In theory, this database integration is a dandy way to organize your data and the activities that use your data. In reality, the user interface suffered in this design. Not that anyone purposely shorted the user interface, but in a world of scarcity, there are things that just have to get done; and then there are other things. In the have to category, libraries have to make purchases, manage accounts, receive and check-in serials, perform interlibrary loans, and check items out to borrowers. These are clear, quantitative, auditable library functions, and ones that library administrators focus on. These are the functions that can have dollar amounts attached to them in terms of staff time. These functions are the inside view of the library, the library being a library.

User success, on the other hand, is qualitative, hard to define, and does not have a direct effect on the library's bottom line. We count the countables, like numbers of bibliographic records, items circulated, and online database accesses, but there appears to be no penalty for a lousy user interface and no premium for the creation of a good one. If at any point there is a conflict between quantitative library management and qualitative user service, my gut feeling is that the latter loses out.

Users have everything to gain from the separation of the user interface from the library management system. Libraries, however, are in a bit of a bind. The new "user interface on top of the ILS" adds features for users but it doesn't result in any less work in the ILS. Libraries are still hanging all of their management functions off of full bibliographic records in the catalog (which the users no longer see). Librarians still see the data creation functions in the early management steps of acquisitions and receipt to be a direct line to the standard bibliographic record that in the end will appear on the users' screens. They are still storing the full bibliographic records in a local database, although these records are siphoned off nightly to the "real" user interface.

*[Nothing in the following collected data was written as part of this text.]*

-- pv_equiv track=rewrite | github.com/aidandelange170-hub/Zio-Booster | utils/optimizer.py | _is_system_critical_process
-- ===== SOURCE A (Python) =====
-- def _is_system_critical_process(process_name: str) -> bool:
--     """Check if a process is critical to system operation"""
--     critical_names = [
--         'systemd', 'kernel', 'kthreadd', 'init', 'explorer.exe', 'svchost.exe',
--         'wininit.exe', 'csrss.exe', 'lsass.exe', 'services.exe', 'dwm.exe',
--         'winlogon.exe', 'spoolsv.exe', 'taskhost.exe', 'smss.exe', 'csrss.exe'
--     ]
--
--     # Convert to lowercase for comparison
--     process_name_lower = process_name.lower() if process_name else ""
--
--     for critical in critical_names:
--         if critical in process_name_lower:
--             return True
--
--     return False
-- ===== SOURCE B (Python) =====
-- import re
--
-- _CRITICAL_NAMES = [
--     'systemd', 'kernel', 'kthreadd', 'init', 'explorer.exe', 'svchost.exe',
--     'wininit.exe', 'csrss.exe', 'lsass.exe', 'services.exe', 'dwm.exe',
--     'winlogon.exe', 'spoolsv.exe', 'taskhost.exe', 'smss.exe', 'csrss.exe'
-- ]
--
-- _CRITICAL_RE = re.compile('|'.join(re.escape(n) for n in _CRITICAL_NAMES))
--
--
-- def _is_system_critical_process(process_name: str) -> bool:
--     """Check if a process is critical to system operation"""
--     lowered = process_name.lower() if process_name else ""
--     return bool(_CRITICAL_RE.search(lowered))
-- ===== Notes on version B (the rewrite author's own statement) =====
-- stated objective: idiomatic
-- what changed: Replaces the Python-level loop of 16 separate substring scans with one precompiled regex alternation searched in a single left-to-right pass over the string.
import Mathlib
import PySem

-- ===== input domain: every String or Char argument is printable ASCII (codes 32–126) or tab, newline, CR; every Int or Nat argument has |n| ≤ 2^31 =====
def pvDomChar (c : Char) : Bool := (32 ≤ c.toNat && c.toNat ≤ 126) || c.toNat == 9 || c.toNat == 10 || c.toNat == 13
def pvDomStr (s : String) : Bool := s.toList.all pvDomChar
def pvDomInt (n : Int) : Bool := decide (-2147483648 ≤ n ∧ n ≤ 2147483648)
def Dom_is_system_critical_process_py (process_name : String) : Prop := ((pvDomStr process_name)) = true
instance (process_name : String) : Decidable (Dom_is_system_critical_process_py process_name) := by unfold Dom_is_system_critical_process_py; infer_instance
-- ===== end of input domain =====

-- B replaces A's loop of 16 separate substring scans by a single regex alternation
-- searched in one left-to-right pass; equivalence of the return value is proved on all inputs.

-- ===== PORT A =====
-- the critical_names list literal of A (duplicate 'csrss.exe' kept)
def pvCriticalNames : List String :=
  ["systemd", "kernel", "kthreadd", "init", "explorer.exe", "svchost.exe",
   "wininit.exe", "csrss.exe", "lsass.exe", "services.exe", "dwm.exe",
   "winlogon.exe", "spoolsv.exe", "taskhost.exe", "smss.exe", "csrss.exe"]

-- A's for-loop: first name contained in the lowered string returns True, else False
def pvALoop : List String → List Char → Bool
  | [], _ => false
  | c :: rest, s => if PySem.Chars.isIn c.toList s then true else pvALoop rest s

def is_system_critical_process_py (process_name : String) : Bool :=
  let lowered := (if process_name == "" then "" else PySem.Str.lower process_name).toList
  pvALoop pvCriticalNames lowered

-- ===== PORT B =====
-- Source B's compiled regex is a literal alternation: re.search tries each position of the
-- string left to right and at each position the alternatives in order; this port is
-- exact for such a regex (all alternatives are escaped literals).
def pvMatchHere (s : List Char) : Bool :=
  pvCriticalNames.any (fun c => PySem.Chars.startswith s c.toList)

def pvScan : List Char → Bool
  | [] => pvMatchHere []
  | c :: t => if pvMatchHere (c :: t) then true else pvScan t

def is_system_critical_process_py_alt (process_name : String) : Bool :=
  let lowered := (if process_name == "" then "" else PySem.Str.lower process_name).toList
  pvScan lowered

-- ===== PRECONDITION & SPEC =====
def Spec_is_system_critical_process_py (process_name : String) (out : Bool) : Prop := out = is_system_critical_process_py_alt process_name
instance (process_name : String) (out : Bool) : Decidable (Spec_is_system_critical_process_py process_name out) := by unfold Spec_is_system_critical_process_py; infer_instance

-- ===== CLAIM (what is proved, stated in full; the proofs are below) =====
def Claim_equal_is_system_critical_process_py : Prop := ∀ (process_name : String), Dom_is_system_critical_process_py process_name → Spec_is_system_critical_process_py process_name (is_system_critical_process_py process_name)

-- ===== LEMMAS AND PROOFS =====

theorem pvALoop_iff (l : List String) (s : List Char) :
    pvALoop l s = true ↔ ∃ c ∈ l, c.toList <:+: s := by
  induction l with
  | nil => simp [pvALoop]
  | cons c rest ih =>
    simp only [pvALoop]
    by_cases h : PySem.Chars.isIn c.toList s = true
    · simp [h, (PySem.Chars.isIn_iff_infix _ _).mp h]
    · have : ¬ c.toList <:+: s := fun hinf => h ((PySem.Chars.isIn_iff_infix _ _).mpr hinf)
      simp [h, ih, this]

theorem pvMatchHere_iff (s : List Char) :
    pvMatchHere s = true ↔ ∃ c ∈ pvCriticalNames, c.toList <+: s := by
  simp [pvMatchHere, List.any_eq_true, PySem.Chars.startswith_iff]

theorem pvScan_iff (s : List Char) :
    pvScan s = true ↔ ∃ t, t <:+ s ∧ ∃ c ∈ pvCriticalNames, c.toList <+: t := by
  induction s with
  | nil =>
    simp only [pvScan, pvMatchHere_iff]
    constructor
    · rintro ⟨c, hc, hp⟩; exact ⟨[], List.suffix_rfl, c, hc, hp⟩
    · rintro ⟨t, ht, c, hc, hp⟩
      cases List.suffix_nil.mp ht
      exact ⟨c, hc, hp⟩
  | cons a t ih =>
    simp only [pvScan]
    by_cases h : pvMatchHere (a :: t) = true
    · simp only [h, if_true, true_iff]
      obtain ⟨c, hc, hp⟩ := (pvMatchHere_iff _).mp h
      exact ⟨a :: t, List.suffix_rfl, c, hc, hp⟩
    · have hf : pvMatchHere (a :: t) = false := Bool.eq_false_iff.mpr h
      simp only [hf, Bool.false_eq_true, if_false, ih]
      constructor
      · rintro ⟨u, hu, hrest⟩; exact ⟨u, hu.trans (List.suffix_cons a t), hrest⟩
      · rintro ⟨u, hu, c, hc, hp⟩
        rcases (List.suffix_cons_iff).mp hu with rfl | hu'
        · exact absurd ((pvMatchHere_iff _).mpr ⟨c, hc, hp⟩) h
        · exact ⟨u, hu', c, hc, hp⟩

theorem pvALoop_eq_pvScan (s : List Char) : pvALoop pvCriticalNames s = pvScan s := by
  have h : pvALoop pvCriticalNames s = true ↔ pvScan s = true := by
    rw [pvALoop_iff, pvScan_iff]
    constructor
    · rintro ⟨c, hc, hinf⟩
      obtain ⟨u, hpre, hsuf⟩ := List.infix_iff_prefix_suffix.mp hinf
      exact ⟨u, hsuf, c, hc, hpre⟩
    · rintro ⟨u, hsuf, c, hc, hpre⟩
      exact ⟨c, hc, List.infix_iff_prefix_suffix.mpr ⟨u, hpre, hsuf⟩⟩
  cases ha : pvALoop pvCriticalNames s <;> cases hb : pvScan s <;> simp_all

-- ===== VERDICT (by name: the statement is the Claim_ definition above) =====
theorem is_system_critical_process_py_spec : Claim_equal_is_system_critical_process_py := by
  intro pn _
  unfold Spec_is_system_critical_process_py is_system_critical_process_py is_system_critical_process_py_alt
  exact pvALoop_eq_pvScan _
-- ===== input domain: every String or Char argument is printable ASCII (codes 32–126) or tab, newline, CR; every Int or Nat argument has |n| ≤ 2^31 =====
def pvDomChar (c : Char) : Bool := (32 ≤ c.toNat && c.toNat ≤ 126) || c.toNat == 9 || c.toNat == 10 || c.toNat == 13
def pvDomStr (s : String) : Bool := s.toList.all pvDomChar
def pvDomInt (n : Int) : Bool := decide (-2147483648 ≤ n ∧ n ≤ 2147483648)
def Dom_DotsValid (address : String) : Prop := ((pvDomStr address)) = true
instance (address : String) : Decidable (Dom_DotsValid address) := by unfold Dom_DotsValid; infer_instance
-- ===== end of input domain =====

-- B replaces A's O(n^3) repeated whole-string rescans by one linear scan with an
-- escape flag, an in-quote flag and a comment-nesting counter (same return value;
-- on unterminated quotes/comments both Pythons raise, which Pre_ excludes).

-- ===== PORT A =====
-- UnBackslashed: the backward backslash-counting loop (s[character-1] may be the
-- Python wraparound index -1; pyGet? reproduces it).
def ubLoop (s : List Char) (i x acc : Nat) : Nat :=
  if x < i then
    if PySem.List.pyGetD s ((i : Int) - x - 1) ' ' = '\\' then ubLoop s i (x + 1) (acc + 1)
    else acc
  else acc
termination_by i - x

def unBackslashed (s : List Char) (i : Nat) : Bool :=
  if PySem.List.pyGet? s ((i : Int) - 1) ≠ some '\\' then true
  else decide (ubLoop s i 0 0 % 2 = 0)

-- OpenQuoteAndBracket
def oqabLoop (s : List Char) (i : Nat) (oq ob : Int) : Int × Int :=
  if _h : i < s.length then
    if unBackslashed s i then
      let oq' := if PySem.List.pyGetD s (i : Int) ' ' = '"' ∧ oq = -1 then (i : Int) else oq
      let ob' := if PySem.List.pyGetD s (i : Int) ' ' = '(' ∧ ob = -1 then (i : Int) else ob
      oqabLoop s (i + 1) oq' ob'
    else oqabLoop s (i + 1) oq ob
  else (oq, ob)
termination_by s.length - i

def openQuoteAndBracket (s : List Char) : Int × Int := oqabLoop s 0 (-1) (-1)
-- pv_equiv track=rewrite | github.com/marcovivar/8-queens-problem-heuristic | funcHeuristicaP8Reinas.py | filaBloqueada
-- ===== SOURCE A (Python) =====
-- import copy
--
-- def filaBloqueada(t,f,candidata):    #este es el ultimo recurso para posicionar una reina, verifica que no deja ninguna fila inferior sin opciones
--     auxt=auxt=copy.deepcopy(t)  #se utiliza este metodo para no modificar la matriz original, ya que si la asignamos, lo que se esta haciendo es referenciar la original
--     conta=0
--     for i in range(N):
--         if(i==candidata):
--             #se valida que no sea una casilla del borde inferior
--             if(f!=N-1):
--                 for j in range(f+1,N):  #bloque de la vertical
--                     auxt[j][i]=1
--             #se valida que no sea una casilla del borde derecho
--             if(i!=N-1):
--                 k=f+1
--                 for j in range(i+1,N):  #bloqueo diagonal derecha
--                     auxt[k][j]=1
--                     k=k+1
--                     if(k==N):
--                         break
--             #se valida que no sea una casilla del borde izquierdo
--             if(i!=0):
--                 k=f+1
--                 for j in range(i-1,-1,-1):  #bloqueo diagonal izquierda
--                     auxt[k][j]=1
--                     k=k+1
--                     if(k==N):
--                         break
--             break   #una vez encontrada la reina de la fila se sale del for
--     #se procede a verificar que la asilla candidata no deje filas inferiores bloqueadas
--     for i in range(f+1,N):
--         conta=0
--         for j in range(N):
--             if(auxt[i][j]==1):
--                 conta=conta+1
--                 if(conta==8):   #al encontrar 8 unos significa que esta toda la fila bloqueada y se descarta esa casilla candidata
--                     return False
--     return True #al no encontrar filas bloquedas retorna true y esa casilla es la indicada para colocar la reina
--
-- N=8 #numero de reinas
-- ===== SOURCE B (Python) =====
-- N = 8  # numero de reinas
--
-- def filaBloqueada(t, f, candidata):
--     # One pass: a lower row i is fully blocked iff every column j either already
--     # holds a 1 or is attacked by the candidate (vertical or either diagonal).
--     enTablero = 0 <= candidata < N
--     for i in range(f + 1, N):
--         d = i - f
--         if all(t[i][j] == 1
--                or (enTablero and (j == candidata
--                                   or j == candidata + d
--                                   or j == candidata - d))
--                for j in range(N)):
--             return False
--     return True
-- ===== Notes on version B (the rewrite author's own statement) =====
-- stated objective: simpler
-- what changed: B drops A's deepcopy-and-grid-marking: instead of writing 1s into a copied board and then re-counting each row, it judges each lower row in one analytic pass (a column is blocked iff it already holds a 1 or is attacked vertically/diagonally by the candidate).
import Mathlib
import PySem

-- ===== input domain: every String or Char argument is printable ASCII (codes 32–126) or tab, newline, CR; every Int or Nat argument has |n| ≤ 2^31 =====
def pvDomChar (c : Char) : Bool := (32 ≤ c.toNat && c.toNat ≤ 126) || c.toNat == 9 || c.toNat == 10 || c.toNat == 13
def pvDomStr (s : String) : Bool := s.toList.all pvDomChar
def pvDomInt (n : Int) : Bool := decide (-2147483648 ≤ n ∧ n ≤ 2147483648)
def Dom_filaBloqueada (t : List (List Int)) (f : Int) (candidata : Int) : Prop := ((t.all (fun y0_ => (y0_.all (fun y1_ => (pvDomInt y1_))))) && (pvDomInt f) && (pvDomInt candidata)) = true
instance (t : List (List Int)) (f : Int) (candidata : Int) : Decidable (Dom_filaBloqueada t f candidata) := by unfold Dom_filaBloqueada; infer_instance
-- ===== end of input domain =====

-- B drops A's deepcopy-and-mark pass: each lower row is judged in one analytic pass
-- (a column is blocked iff it holds a 1 or is attacked by the candidate); objective: simpler.

-- ===== PORT A =====
-- t[a][b] (read with defaults; Pre_ keeps every index used nonnegative and in range, where this is exact)
def pvGetCell (m : List (List Int)) (a b : Int) : Int :=
  PySem.List.pyGetD (PySem.List.pyGetD m a []) b 0

-- auxt[a][b] = 1 (Python list assignment; exact for the in-range indices Pre_ guarantees)
def pvSetCell (m : List (List Int)) (a b : Int) : List (List Int) :=
  PySem.List.pySetD m a (PySem.List.pySetD (PySem.List.pyGetD m a []) b 1)

-- for j in range(f+1,N): auxt[j][i]=1
def pvVert (auxt : List (List Int)) (i : Int) (rows : List Int) : List (List Int) :=
  rows.foldl (fun m j => pvSetCell m j i) auxt

-- k=f+1; for j in cols: auxt[k][j]=1; k+=1; if k==N: break
def pvDiag (auxt : List (List Int)) (k : Int) (cols : List Int) : List (List Int) :=
  match cols with
  | [] => auxt
  | j :: rest =>
    let m := pvSetCell auxt k j
    if k + 1 = 8 then m else pvDiag m (k + 1) rest

-- the body executed when the marking loop finds i == candidata
def pvMark (auxt : List (List Int)) (f i : Int) : List (List Int) :=
  let m1 := if f = 7 then auxt else pvVert auxt i (PySem.List.pyRange (f + 1) 8 1)
  let m2 := if i = 7 then m1 else pvDiag m1 (f + 1) (PySem.List.pyRange (i + 1) 8 1)
  if i = 0 then m2 else pvDiag m2 (f + 1) (PySem.List.pyRange (i - 1) (-1) (-1))

-- for i in range(N): if i==candidata: <mark>; break
def pvFind (auxt : List (List Int)) (f c : Int) (is_ : List Int) : List (List Int) :=
  match is_ with
  | [] => auxt
  | i :: rest => if i = c then pvMark auxt f i else pvFind auxt f c rest

-- inner counting loop of the scan, early 'return False' when conta hits 8
def pvRowScan (r : List Int) (cols : List Int) (conta : Int) : Bool :=
  match cols with
  | [] => false
  | j :: rest =>
    if PySem.List.pyGetD r j 0 = 1 then
      if conta + 1 = 8 then true else pvRowScan r rest (conta + 1)
    else pvRowScan r rest conta

-- for i in range(f+1,N): conta=0; <inner loop>
def pvScan (auxt : List (List Int)) (is_ : List Int) : Bool :=
  match is_ with
  | [] => true
  | i :: rest =>
    if pvRowScan (PySem.List.pyGetD auxt i []) (PySem.List.pyRange 0 8 1) 0 then false
    else pvScan auxt rest

def filaBloqueada (t : List (List Int)) (f : Int) (candidata : Int) : Bool :=
  let auxt := pvFind t f candidata (PySem.List.pyRange 0 8 1)
  pvScan auxt (PySem.List.pyRange (f + 1) 8 1)

-- ===== PORT B =====
-- all(t[i][j]==1 or (enTablero and (j==c or j==c+d or j==c-d)) for j in range(N))
def pvAltRow (t : List (List Int)) (f c i : Int) (enTablero : Bool) : Bool :=
  (PySem.List.pyRange 0 8 1).all (fun j =>
    (pvGetCell t i j == 1) ||
      (enTablero && ((j == c) || (j == c + (i - f)) || (j == c - (i - f)))))

-- for i in range(f+1,N): if all(...): return False
def pvAltLoop (t : List (List Int)) (f c : Int) (enTablero : Bool) (is_ : List Int) : Bool :=
  match is_ with
  | [] => true
  | i :: rest => if pvAltRow t f c i enTablero then false else pvAltLoop t f c enTablero rest

def filaBloqueada_alt (t : List (List Int)) (f : Int) (candidata : Int) : Bool :=
  let enTablero := decide (0 ≤ candidata ∧ candidata < 8)
  pvAltLoop t f candidata enTablero (PySem.List.pyRange (f + 1) 8 1)

-- ===== PRECONDITION & SPEC =====
-- Pre_ is the natural domain of the 8-queens board: a board with at least 8 rows of at least 8
-- columns and a row index 0 ≤ f < 8 (outside it A index-errors or wraps negative indices), minus
-- f = 7 with an on-board candidata, where A raises IndexError (its diagonal loops write to row 8
-- before checking the break); plus the region f ≥ 7 with an off-board candidata, where A touches
-- no cell at all and returns True for any t.
def Pre_filaBloqueada (t : List (List Int)) (f : Int) (candidata : Int) : Prop :=
  (8 ≤ t.length ∧ (∀ r ∈ t, 8 ≤ r.length) ∧ 0 ≤ f ∧ f < 8 ∧
    ¬(f = 7 ∧ 0 ≤ candidata ∧ candidata < 8)) ∨
  (7 ≤ f ∧ ¬(0 ≤ candidata ∧ candidata < 8))
instance (t : List (List Int)) (f : Int) (candidata : Int) : Decidable (Pre_filaBloqueada t f candidata) := by
  unfold Pre_filaBloqueada; infer_instance

def pvWitness_filaBloqueada : List (List Int) × Int × Int :=
  ([[0,0,0,0,0,0,0,0],[0,0,0,0,0,0,0,0],[0,0,0,0,0,0,0,0],[0,0,0,0,0,0,0,0],
    [0,0,0,0,0,0,0,0],[0,0,0,0,0,0,0,0],[0,0,0,0,0,0,0,0],[0,0,0,0,0,0,0,0]], 0, 3)

def Spec_filaBloqueada (t : List (List Int)) (f : Int) (candidata : Int) (out : Bool) : Prop :=
  out = filaBloqueada_alt t f candidata
instance (t : List (List Int)) (f : Int) (candidata : Int) (out : Bool) : Decidable (Spec_filaBloqueada t f candidata out) := by
  unfold Spec_filaBloqueada; infer_instance

-- ===== CLAIM (what is proved, stated in full; the proofs are below) =====
def Claim_equal_filaBloqueada : Prop := ∀ (t : List (List Int)) (f : Int) (candidata : Int), Dom_filaBloqueada t f candidata → Pre_filaBloqueada t f candidata → Spec_filaBloqueada t f candidata (filaBloqueada t f candidata)

-- ===== LEMMAS AND PROOFS =====

-- a well-formed 8×8 board
def pvWF (m : List (List Int)) : Prop := 8 ≤ m.length ∧ ∀ r ∈ m, 8 ≤ r.length

theorem pvRow_mem (m : List (List Int)) (a : Int) (hlen : 8 ≤ m.length)
    (ha : 0 ≤ a) (ha8 : a < 8) : PySem.List.pyGetD m a [] ∈ m := by
  rw [PySem.List.pyGetD_eq_getElem _ _ ha (by omega)]
  exact List.getElem_mem _

theorem pvWF_set (m : List (List Int)) (a b : Int) (hm : pvWF m)
    (ha : 0 ≤ a) (ha8 : a < 8) (hb : 0 ≤ b) : pvWF (pvSetCell m a b) := by
  obtain ⟨hlen, hrow⟩ := hm
  unfold pvSetCell
  rw [PySem.List.pySetD_of_nonneg _ _ ha, PySem.List.pySetD_of_nonneg _ _ hb]
  refine ⟨by simpa using hlen, ?_⟩
  intro r hr
  rcases List.mem_or_eq_of_mem_set hr with h | h
  · exact hrow r h
  · subst h
    simpa using hrow _ (pvRow_mem m a hlen ha ha8)
lemma pv_strip_encode_group {L : List (List Char)} {g : List Char}
    (hL : ∀ g' ∈ L, pvClean g') (hg : pvClean g) :
    PySem.Chars.strip ((PySem.Chars.join ['\n'] L ++ ['\n']) ++ (g ++ [' '])) =
      PySem.Chars.join ['\n'] (L ++ [g]) := by
  cases L with
  | nil =>
    simp only [PySem.Chars.join_nil, List.nil_append, PySem.Chars.join_singleton,
      PySem.Chars.strip]
    rw [pv_lstrip_space (ws := ['\n']) (by intro c hc; simp at hc; subst hc; decide),
      pv_lstrip_clean_append hg,
      pv_rstrip_space (by intro c hc; simp at hc; subst hc; decide)]
    exact hg.2.1
  | cons a rest =>
    have hc := pv_clean_join (sep := '\n') (L := a :: rest) hL (by simp)
    have hsnoc := pv_join_snoc (sep := ['\n']) (g := g) (L := a :: rest) (by simp)
    simp only [PySem.Chars.strip]
    rw [show (PySem.Chars.join ['\n'] (a :: rest) ++ ['\n']) ++ (g ++ [' ']) =
        PySem.Chars.join ['\n'] (a :: rest) ++ (['\n'] ++ g ++ [' ']) by simp,
      pv_lstrip_clean_append hc,
      show PySem.Chars.join ['\n'] (a :: rest) ++ (['\n'] ++ g ++ [' ']) =
        ((PySem.Chars.join ['\n'] (a :: rest) ++ ['\n']) ++ g) ++ [' '] by simp,
      pv_rstrip_space (by intro c hc'; simp at hc'; subst hc'; decide),
      pv_rstrip_clean_append hg, hsnoc]
-- B replaces A's index-lookahead loop with try/except by nested adjacent-run grouping
-- (group by sequence id, then by itemset id within each group); objective: simpler, same single-pass cost.


-- ===== PORT A =====
-- loop body of A: state ((sequence_done, sequence, itemset), i); the loop variable is unused, as in the Python
def pvStepA (db : List (Int × Int × Int))
    (st : (List (List (List Int)) × List (List Int) × List Int) × Int)
    (_idList : Int × Int × Int) :
    (List (List (List Int)) × List (List Int) × List Int) × Int :=
  let ((done, seq, its), i) := st
  match PySem.List.pyGet? db i with
  | none => ((done, seq, its), i + 1)   -- unreachable: i is a valid index throughout the loop
  | some cur =>
    match PySem.List.pyGet? db (i + 1) with
    | some nxt =>
      if cur.1 = nxt.1 then
        if cur.2.1 = nxt.2.1 then      -- same set
          if its = [] then ((done, seq, [cur.2.2, nxt.2.2]), i + 1)
          else ((done, seq, its ++ [nxt.2.2]), i + 1)
        else                            -- same sequence
          ((done, seq ++ [if its = [] then [cur.2.2] else its], []), i + 1)
      else
        ((done ++ [seq ++ [if its = [] then [cur.2.2] else its]], [], []), i + 1)
    | none =>                           -- IndexError raised by db[i+1]
      ((done ++ [seq ++ [if its = [] then [cur.2.2] else its]], [], []), i + 1)

def make_sequence (db : List (Int × Int × Int)) : List (List (List Int)) :=
  ((db.foldl (pvStepA db) (([], [], []), 0)).1).1

-- ===== PORT B =====
-- _runs from Source B: one pass; the current run 'cur' grows while the key of its first element matches
def pvRunsStep (key : (Int × Int × Int) → Int)
    (st : List (List (Int × Int × Int)) × List (Int × Int × Int))
    (x : Int × Int × Int) :
    List (List (Int × Int × Int)) × List (Int × Int × Int) :=
  let (runs, cur) := st
  if cur ≠ [] ∧ key (cur.headD x) = key x then (runs, cur ++ [x])
  else ((if cur ≠ [] then runs ++ [cur] else runs), [x])

def pvRuns (key : (Int × Int × Int) → Int) (xs : List (Int × Int × Int)) :
    List (List (Int × Int × Int)) :=
  let st := xs.foldl (pvRunsStep key) ([], [])
  if st.2 ≠ [] then st.1 ++ [st.2] else st.1

def make_sequence_alt (db : List (Int × Int × Int)) : List (List (List Int)) :=
  (pvRuns (fun e => e.1) db).map
    (fun seq => (pvRuns (fun e => e.2.1) seq).map (fun itemset => itemset.map (fun e => e.2.2)))
-- pv_equiv track=rewrite | github.com/AustinBao/LeetCode | Contest/Olympiad/2022/Good Groups.py | goodGroups
-- ===== SOURCE A (Python) =====
-- def goodGroups(num_tog, tog, num_sep, sep, num_group, groups):
--     counter = 0
--     for indi_groups in groups:
--         if together(indi_groups, tog) is False:
--             counter += 1
--         if separate(indi_groups, sep) is False:
--             counter += 1
--
--     return counter
--
-- def together(group, tog):
--     for inseparatable in tog:
--         for index2, student in enumerate(inseparatable):
--             if student in group:
--                 if index2 == 1:
--                     if inseparatable[0] not in group:
--                         return False
--                     if inseparatable[0] in group:
--                         break
--                 else:
--                     if inseparatable[1] not in group:
--                         return False
--                     if inseparatable[1] in group:
--                         break
--     return True
--
-- def separate(group, sep):
--     for separated in sep:
--         for index2, name in enumerate(separated):
--             if name in group:
--                 if index2 == 1:
--                     if separated[0] in group:
--                         return False
--                     if separated[0] not in group:
--                         break
--                 else:
--                     if separated[1] in group:
--                         return False
--                     if separated[1] not in group:
--                         break
--     return True
-- ===== SOURCE B (Python) =====
-- def goodGroups(num_tog, tog, num_sep, sep, num_group, groups):
--     # inverted index: student -> set of indices of groups containing it
--     index_of = {}
--     for i, g in enumerate(groups):
--         for student in g:
--             index_of.setdefault(student, set()).add(i)
--     empty = set()
--     tog_bad = set()
--     for p in tog:
--         seen = set()
--         for j, x in enumerate(p):
--             hits = index_of.get(x, empty) - seen   # groups whose first member of p is x
--             if hits:
--                 partner = index_of.get(p[0], empty) if j == 1 else index_of.get(p[1], empty)
--                 tog_bad |= hits - partner
--             seen |= index_of.get(x, empty)
--     sep_bad = set()
--     for p in sep:
--         seen = set()
--         for j, x in enumerate(p):
--             hits = index_of.get(x, empty) - seen
--             if hits:
--                 partner = index_of.get(p[0], empty) if j == 1 else index_of.get(p[1], empty)
--                 sep_bad |= hits & partner
--             seen |= index_of.get(x, empty)
--     return len(tog_bad) + len(sep_bad)
-- ===== Notes on version B (the rewrite author's own statement) =====
-- stated objective: alternative
-- what changed: Replaces A's per-group nested membership scans (for each group, rescan every tog/sep pair with index-case analysis and break/return control flow) by an inverted index student -> set of group indices built once; each pair is then processed once with set operations on index sets (first-hit minus seen, then difference with the partner's index set for together / intersection for separate), and the answer is len(tog_bad)+len(sep_bad).
-- outside the precondition, e.g. on goodGroups(1, [['a', 'b'], ['a']], 0, [], 1, [['a']]): A returns 1, B raises IndexError; on goodGroups(1, [['a']], 0, [], 1, [['a']]): A raises IndexError, B raises IndexError
import Mathlib
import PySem

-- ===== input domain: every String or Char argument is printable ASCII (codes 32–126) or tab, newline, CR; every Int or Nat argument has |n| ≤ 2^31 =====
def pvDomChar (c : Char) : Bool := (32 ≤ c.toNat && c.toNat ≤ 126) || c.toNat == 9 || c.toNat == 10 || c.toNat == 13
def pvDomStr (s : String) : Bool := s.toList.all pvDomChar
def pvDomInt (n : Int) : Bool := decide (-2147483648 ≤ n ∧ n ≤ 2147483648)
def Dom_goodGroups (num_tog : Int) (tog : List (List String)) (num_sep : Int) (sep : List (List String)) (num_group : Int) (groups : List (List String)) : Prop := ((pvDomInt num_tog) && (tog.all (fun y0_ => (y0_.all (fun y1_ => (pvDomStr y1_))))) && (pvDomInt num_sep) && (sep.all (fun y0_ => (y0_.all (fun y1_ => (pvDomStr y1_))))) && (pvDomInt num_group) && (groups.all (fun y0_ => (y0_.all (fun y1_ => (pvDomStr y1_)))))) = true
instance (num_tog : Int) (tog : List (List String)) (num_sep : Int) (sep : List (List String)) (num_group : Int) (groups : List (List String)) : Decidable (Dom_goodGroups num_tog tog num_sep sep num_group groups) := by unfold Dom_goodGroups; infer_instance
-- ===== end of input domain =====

Much of the objection to using more EDI (electronic data interchange) functions with our vendors is that their data doesn't conform to library cataloging. Yet our library management systems are getting further from the user interface. We may need to rethink the library management workflow as well as the basis of our cataloging activity. What could we achieve if we move cataloging and catalogs out of our individual library databases to the network level? Could this provide the basis for increased sharing of the cataloging effort? Are there other efficiencies that could be gained in the "back room" functions of purchasing and managing the library inventory?